In 1931 the Darrieus wind turbine was invented, with its vertical axis providing a different mix of design tradeoffs from the conventional horizontal-axis wind turbine. The vertical orientation accepts wind from any direction with no need for adjustments, and the heavy generator and gearbox equipment can rest on the ground instead of atop a tower.

By the 1930s, windmills were widely used to generate electricity on farms in the United States where distribution systems had not yet been installed. Used to replenish battery storage banks, these machines typically had generating capacities of a few hundred watts to several kilowatts. Beside providing farm power, they were also used for isolated applications such as electrifying bridge structures to prevent corrosion. In this period, high tensile steel was cheap, and windmills were placed atop prefabricated open steel lattice towers.

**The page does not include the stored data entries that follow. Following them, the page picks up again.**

-- pv_equiv track=rewrite | github.com/elenflores02/SP | python-scripts-train/addfeatures.py | hasrepconchar
-- ===== SOURCE A (Python) =====
-- def hasrepconchar( str ):
-- 	"returns true if str has repetitive consecutive characters"
-- 	if (len(str) == 1):
-- 		return False
--
-- 	charCount = 1
--
-- 	for index in range(len(str) - 1):
-- 	    c = str[index];
-- 	    if (c == str[index + 1]):
-- 	        charCount+=1;
--
-- 	        if (charCount >= 3):
-- 	            return True;
-- 	    else:
-- 	        charCount = 1;
--
-- 	return False
-- ===== SOURCE B (Python) =====
-- def hasrepconchar(str):
--     "returns true if str has repetitive consecutive characters"
--     runs = []
--     i = 0
--     n = len(str)
--     while i < n:
--         j = i
--         while j < n and str[j] == str[i]:
--             j += 1
--         runs.append(j - i)
--         i = j
--     return any(r >= 3 for r in runs)
-- ===== Notes on version B (the rewrite author's own statement) =====
-- stated objective: alternative
-- what changed: B collapses the string into the list of maximal-run lengths (a two-level run scan) and then checks whether any run length is >= 3, instead of A's single pass with a reset-on-mismatch counter and early return.
import Mathlib
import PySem

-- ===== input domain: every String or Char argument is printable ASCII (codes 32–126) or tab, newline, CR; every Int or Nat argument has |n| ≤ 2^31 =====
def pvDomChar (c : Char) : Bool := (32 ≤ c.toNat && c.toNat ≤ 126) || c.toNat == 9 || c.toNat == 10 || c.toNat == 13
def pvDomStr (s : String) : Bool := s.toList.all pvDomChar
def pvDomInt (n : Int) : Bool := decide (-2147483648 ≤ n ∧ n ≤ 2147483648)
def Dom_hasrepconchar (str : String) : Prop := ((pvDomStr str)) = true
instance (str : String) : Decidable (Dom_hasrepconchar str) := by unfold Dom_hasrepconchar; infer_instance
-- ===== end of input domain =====

-- B replaces A's reset-on-mismatch counter pass by collapsing the string into its
-- maximal-run lengths and checking whether any run has length ≥ 3 (objective: alternative).

-- ===== PORT A =====
-- the for-loop over index ∈ range(len-1): each step compares str[index] with str[index+1],
-- carrying charCount; early 'return True' when charCount reaches 3
def pvLoopA : List Char → Nat → Bool
  | c :: d :: rest, count =>
    if c == d then
      if count + 1 ≥ 3 then true
      else pvLoopA (d :: rest) (count + 1)
    else pvLoopA (d :: rest) 1
  | _, _ => false

def hasrepconchar (str : String) : Bool :=
  if str.toList.length == 1 then false
  else pvLoopA str.toList 1

-- ===== PORT B =====
-- the outer while-loop of Source B: collect the length of each maximal run
-- (inner while loop = takeWhile/dropWhile of the run starting at i)
def pvRunLens : List Char → List Nat
  | [] => []
  | c :: cs =>
    (1 + (cs.takeWhile (· == c)).length) :: pvRunLens (cs.dropWhile (· == c))
termination_by l => l.length
decreasing_by
  simp only [List.length_cons]
  exact Nat.lt_succ_of_le (List.length_dropWhile_le _ _)

def hasrepconchar_alt (str : String) : Bool :=
  (pvRunLens str.toList).any (fun r => decide (3 ≤ r))

-- ===== PRECONDITION & SPEC =====
def Spec_hasrepconchar (str : String) (out : Bool) : Prop := out = hasrepconchar_alt str
instance (str : String) (out : Bool) : Decidable (Spec_hasrepconchar str out) := by unfold Spec_hasrepconchar; infer_instance

-- ===== CLAIM (what is proved, stated in full; the proofs are below) =====
def Claim_equal_hasrepconchar : Prop := ∀ (str : String), Dom_hasrepconchar str → Spec_hasrepconchar str (hasrepconchar str)

-- ===== LEMMAS AND PROOFS =====

-- head-run length and rest-after-head-run of a char list
def pvHeadLen : List Char → Nat
  | [] => 0
  | c :: cs => 1 + (cs.takeWhile (· == c)).length

def pvDropRun : List Char → List Char
  | [] => []
  | c :: cs => cs.dropWhile (· == c)

def pvHasRun (l : List Char) : Bool := (pvRunLens l).any (fun r => decide (3 ≤ r))

lemma pvHasRun_eq (l : List Char) :
    pvHasRun l = (decide (3 ≤ pvHeadLen l) || pvHasRun (pvDropRun l)) := by
  cases l with
  | nil => simp [pvHasRun, pvRunLens, pvHeadLen, pvDropRun]
  | cons c cs =>
    simp only [pvHasRun, pvHeadLen, pvDropRun]
    rw [pvRunLens]
    simp only [List.any_cons]
    rfl

lemma pvLoopA_eq (l : List Char) (count : Nat) (h1 : 1 ≤ count) (h2 : count ≤ 2) :
    pvLoopA l count = (decide (3 ≤ pvHeadLen l + (count - 1)) || pvHasRun (pvDropRun l)) := by
  induction l generalizing count with
  | nil =>
    simp [pvLoopA, pvHeadLen, pvDropRun, pvHasRun, pvRunLens]
    omega
  | cons c cs ih =>
    cases cs with
    | nil =>
      simp [pvLoopA, pvHeadLen, pvDropRun, pvHasRun, pvRunLens]
      omega
    | cons d t =>
      by_cases hcd : c = d
      · subst hcd
        have htw : (c :: t).takeWhile (· == c) = c :: t.takeWhile (· == c) := by
          simp [List.takeWhile]
        have hdw : (c :: t).dropWhile (· == c) = t.dropWhile (· == c) := by
          simp [List.dropWhile]
        by_cases h3 : count + 1 ≥ 3
        · -- count = 2, early return True
          have hc2 : count = 2 := by omega
          subst hc2
          have hlhs : pvLoopA (c :: c :: t) 2 = true := by simp [pvLoopA]
          have hhl : 3 ≤ pvHeadLen (c :: c :: t) + (2 - 1) := by
            simp only [pvHeadLen, htw, List.length_cons]
            omega
          rw [hlhs]
          simp [hhl]
        · -- count = 1, recurse with count + 1 = 2
          have hc1 : count = 1 := by omega
          subst hc1
          have hlhs : pvLoopA (c :: c :: t) 1 = pvLoopA (c :: t) 2 := by
            simp [pvLoopA]
          rw [hlhs, ih 2 (by omega) (by omega)]
          have hdr : pvDropRun (c :: c :: t) = pvDropRun (c :: t) := by
            simp [pvDropRun, hdw]
          rw [hdr]
          congr 1
          simp only [decide_eq_decide, pvHeadLen, htw, List.length_cons]
          omega
      · -- mismatch: reset counter to 1
        have hne : (d == c) = false := by
          simp only [beq_eq_false_iff_ne, ne_eq]
          exact fun h => hcd h.symm
        have htw : (d :: t).takeWhile (· == c) = [] := by
          simp [List.takeWhile, hne]
        have hdw : (d :: t).dropWhile (· == c) = d :: t := by
          simp [List.dropWhile, hne]
        have hne2 : (c == d) = false := by
          simp only [beq_eq_false_iff_ne, ne_eq]
          exact hcd
        have hlhs : pvLoopA (c :: d :: t) count = pvLoopA (d :: t) 1 := by
          simp [pvLoopA, hne2]
        rw [hlhs, ih 1 (by omega) (by omega)]
        simp only [Nat.sub_self, Nat.add_zero]
        rw [← pvHasRun_eq (d :: t)]
        have hhl : ¬ (3 ≤ pvHeadLen (c :: d :: t) + (count - 1)) := by
          simp only [pvHeadLen, htw, List.length_nil]
          omega
        have hdr : pvDropRun (c :: d :: t) = d :: t := by
          simp [pvDropRun, hdw]
        simp [hhl, hdr]

lemma pvLoopA_one (l : List Char) : pvLoopA l 1 = pvHasRun l := by
  rw [pvLoopA_eq l 1 (by omega) (by omega), pvHasRun_eq l]
  norm_num

lemma pvHasRun_singleton (c : Char) : pvHasRun [c] = false := by
  simp [pvHasRun, pvRunLens]

-- ===== VERDICT (by name: the statement is the Claim_ definition above) =====
theorem hasrepconchar_spec : Claim_equal_hasrepconchar := by
  intro str _
  unfold Spec_hasrepconchar hasrepconchar
  have halt : hasrepconchar_alt str = pvHasRun str.toList := rfl
  rw [halt]
  by_cases h1 : str.toList.length = 1
  · obtain ⟨c, hc⟩ : ∃ c, str.toList = [c] := by
      cases hl : str.toList with
      | nil => simp [hl] at h1
      | cons a u =>
        cases u with
        | nil => exact ⟨a, rfl⟩
        | cons b v => simp [hl] at h1
    rw [hc]
    simp [pvHasRun_singleton]
  · have hnot : ¬ ((str.toList.length == 1) = true) := by simpa using h1
    rw [if_neg hnot]
    exact pvLoopA_one _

The most widely used small wind generator produced for American farms in the 1930s was a two-bladed horizontal-axis machine manufactured by the Wincharger Corporation. It had a peak output of 200 watts. Blade speed was regulated by curved air brakes near the hub that deployed at excessive rotational velocities. These machines were still being manufactured in the United States during the 1980s. In 1936, the U.S. started a rural electrification project that killed the natural market for wind-generated power, since network power distribution provided a farm with more dependable usable energy for a given amount of capital investment.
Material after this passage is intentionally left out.